GWAS-bionets
This project, in collaboration with Janssen, aims to apply GWAS networks to whole-exome sequencing (WES) data from the UK Biobank, addressing both scaling and biostatistical challenges. A long-term objective is to extend the application to even larger datasets, specifically whole-genome sequencing (WGS). Ultimately, the research seeks to unlock the tool's potential for studying genetic insights into psoriasis and other autoimmune diseases. As for the current project a stable consensus network (figure 1 and 2 explains how to build a consensus network, and its corresponding stable version) has been created, but the next step is to upgrade and add more network-methods to make this network more robust.
Figure 1 (above) shows how from a typical fileset (.bim, .bed and .fam files, which can be converted to PLINK 2.0 format files), one can create a consensus network. The network methods used at this moment are Heinz, HotNet2 and SigMod, but others like dmGWAS and Hierarchical HotNet are intended to be added. The last box (left to right in orange) explains the criterion used to select genes for the consensus network, if a gene is selected by two of the three methods, then we consider it to be part of the consensus network. Nonetheless, due to stochastic process of assigning P-values to each gene associated with a SNP, each time one can produce a different consensus network, thus a stable consensus version is suggested (figure 2, below).

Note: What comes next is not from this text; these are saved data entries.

-- pv_equiv track=rewrite | github.com/VhahahaV/intention-test-extension | backend/generator.py | get_define_relation_dict
-- ===== SOURCE A (Python) =====
-- def get_define_relation_dict(method_declaration):
--     define_relation_dict = {}
--     for each_info in method_declaration:
--         each_class = each_info['class_name']
--         method_signature = each_info['method_signature']
--         signature_list = define_relation_dict.get(each_class, [])
--         signature_list.append(method_signature)
--         define_relation_dict[each_class] = signature_list
--     return define_relation_dict
-- ===== SOURCE B (Python) =====
-- def get_define_relation_dict(method_declaration):
--     classes = list(dict.fromkeys(r['class_name'] for r in method_declaration))
--     return {cls: [r['method_signature'] for r in method_declaration
--                   if r['class_name'] == cls]
--             for cls in classes}
-- ===== Notes on version B (the rewrite author's own statement) =====
-- stated objective: alternative
-- what changed: Replaces the single accumulating pass over a mutable dict by a two-phase decomposition: first an ordered dedup of class names, then a dict comprehension that rescans the records per class to collect its signatures.
import Mathlib
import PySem

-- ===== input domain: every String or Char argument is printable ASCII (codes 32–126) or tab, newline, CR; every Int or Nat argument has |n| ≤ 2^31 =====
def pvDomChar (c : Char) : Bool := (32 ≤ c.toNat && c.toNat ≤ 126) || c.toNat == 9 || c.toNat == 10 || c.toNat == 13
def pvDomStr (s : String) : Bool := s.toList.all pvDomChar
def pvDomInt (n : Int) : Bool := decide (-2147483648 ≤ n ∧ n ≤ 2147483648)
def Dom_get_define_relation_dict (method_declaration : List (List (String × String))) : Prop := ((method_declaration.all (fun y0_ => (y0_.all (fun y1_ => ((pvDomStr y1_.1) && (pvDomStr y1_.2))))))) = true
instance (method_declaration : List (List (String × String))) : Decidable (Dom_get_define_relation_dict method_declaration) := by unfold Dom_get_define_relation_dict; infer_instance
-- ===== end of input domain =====

-- B groups by a different decomposition (ordered dedup of class names, then one comprehension per class)
-- instead of A's single accumulating pass; same value, objective: alternative (not faster).

-- ===== PORT A =====
-- r['k'] on a record dict (List (String × String), first match); the "" default is only the
-- totalisation of the KeyError case, which Pre_ excludes.
def recGet (r : List (String × String)) (k : String) : String :=
  ((PySem.Dict.mk r).get? k).getD ""

def get_define_relation_dict (method_declaration : List (List (String × String))) : List (String × List String) :=
  (method_declaration.foldl
    (fun d each_info =>
      let each_class := recGet each_info "class_name"
      let method_signature := recGet each_info "method_signature"
      let signature_list := d.getD each_class []
      d.insert each_class (signature_list ++ [method_signature]))
    PySem.Dict.empty).items

-- ===== PORT B =====
def get_define_relation_dict_alt (method_declaration : List (List (String × String))) : List (String × List String) :=
  let classes := PySem.List.dedup (method_declaration.map (fun r => recGet r "class_name"))
  classes.map (fun cls =>
    (cls, (method_declaration.filter (fun r => recGet r "class_name" == cls)).map
            (fun r => recGet r "method_signature")))

-- ===== PRECONDITION & SPEC =====
-- Pre_ excludes exactly the records missing the 'class_name' or 'method_signature' key, on which A raises KeyError.
def Pre_get_define_relation_dict (method_declaration : List (List (String × String))) : Prop :=
  ∀ r ∈ method_declaration, "class_name" ∈ r.map Prod.fst ∧ "method_signature" ∈ r.map Prod.fst
instance (method_declaration : List (List (String × String))) : Decidable (Pre_get_define_relation_dict method_declaration) := by unfold Pre_get_define_relation_dict; infer_instance

def pvWitness_get_define_relation_dict : (List (List (String × String))) :=
  [[("class_name", "Foo"), ("method_signature", "f()")],
   [("class_name", "Bar"), ("method_signature", "g(x)")],
   [("class_name", "Foo"), ("method_signature", "h()")]]

def Spec_get_define_relation_dict (method_declaration : List (List (String × String))) (out : List (String × List String)) : Prop := out = get_define_relation_dict_alt method_declaration
instance (method_declaration : List (List (String × String))) (out : List (String × List String)) : Decidable (Spec_get_define_relation_dict method_declaration out) := by unfold Spec_get_define_relation_dict; infer_instance

-- ===== CLAIM (what is proved, stated in full; the proofs are below) =====
def Claim_equal_get_define_relation_dict : Prop := ∀ (method_declaration : List (List (String × String))), Dom_get_define_relation_dict method_declaration → Pre_get_define_relation_dict method_declaration → Spec_get_define_relation_dict method_declaration (get_define_relation_dict method_declaration)

-- ===== LEMMAS AND PROOFS =====

theorem foldA_eq_foldl_pairs (md : List (List (String × String))) :
    md.foldl
      (fun d each_info =>
        let each_class := recGet each_info "class_name"
        let method_signature := recGet each_info "method_signature"
        let signature_list := d.getD each_class []
        d.insert each_class (signature_list ++ [method_signature]))
      PySem.Dict.empty
    = (md.map (fun r => (recGet r "class_name", recGet r "method_signature"))).foldl
        (fun d p => d.modify p.1 [] (· ++ [p.2])) PySem.Dict.empty := by
  rw [List.foldl_map]
  rfl

theorem get_define_relation_dict_spec_aux (md : List (List (String × String))) :
    get_define_relation_dict md = get_define_relation_dict_alt md := by
  unfold get_define_relation_dict get_define_relation_dict_alt
  rw [foldA_eq_foldl_pairs]
  set pf := fun r : List (String × String) => (recGet r "class_name", recGet r "method_signature") with hpf
  set D := (md.map pf).foldl (fun d p => d.modify p.1 [] (· ++ [p.2])) PySem.Dict.empty with hD
  have hnd : D.keys.Nodup := by
    rw [hD]
    exact PySem.Dict.nodup_keys_foldl_modify_key (md.map pf) Prod.fst [] (fun d x => (· ++ [x.2])) _
      PySem.Dict.nodup_keys_empty
  have hkeys : D.keys = PySem.Set.ofList (md.map (fun r => recGet r "class_name")) := by
    rw [hD]
    have := PySem.Dict.keys_foldl_modify_key (l := md.map pf) (key := Prod.fst)
      (d0 := ([] : List String)) (f := fun d x => (· ++ [x.2])) (d := PySem.Dict.empty)
    rw [this, PySem.Dict.keys_empty, PySem.Set.update_nil_left, List.map_map]
    rfl
  rw [PySem.Dict.items_eq_map_keys D hnd [], hkeys]
  simp only [PySem.List.dedup_eq_ofList]
  apply List.map_congr_left
  intro c _
  congr 1
  rw [hD, PySem.Dict.getD_foldl_modify_append, PySem.Dict.getD_empty]
  simp only [List.nil_append, List.filter_map, List.map_map]
  rfl

-- ===== VERDICT (by name: the statement is the Claim_ definition above) =====
theorem get_define_relation_dict_spec : Claim_equal_get_define_relation_dict := by
  intro md _ _
  exact get_define_relation_dict_spec_aux md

Figure 2 (above) displays how to create a stable consensus network given the same fileset as with the consensus counterpart. We perform a cross-validation test by splitting the data in k times (in the figure we illustrate the case of splitting the data in 5 times, each new fileset represents 80% of the whole data), this will generate k filesets which will follow the workflow of using PLINK and then MAGMA. Since we create k filesets, then we will feed each network-method with a corresponding fileset (in the figure we present 15 solutions out of using 3 methods and 5 filesets). Finally, in the orange box we propose an ad-hoc criterion to select genes appearing in different solutions (>=11), but generally, is preferable to look at the modules (subnetworks) created in different number of solutions since they can contain insightful genes related with a phenotype (disease).
Figure 3 (above) displays a stable consensus network, and highlights subnetworks of interrelated genes possibly contributing to biological pathways associated with a phenotype (disease).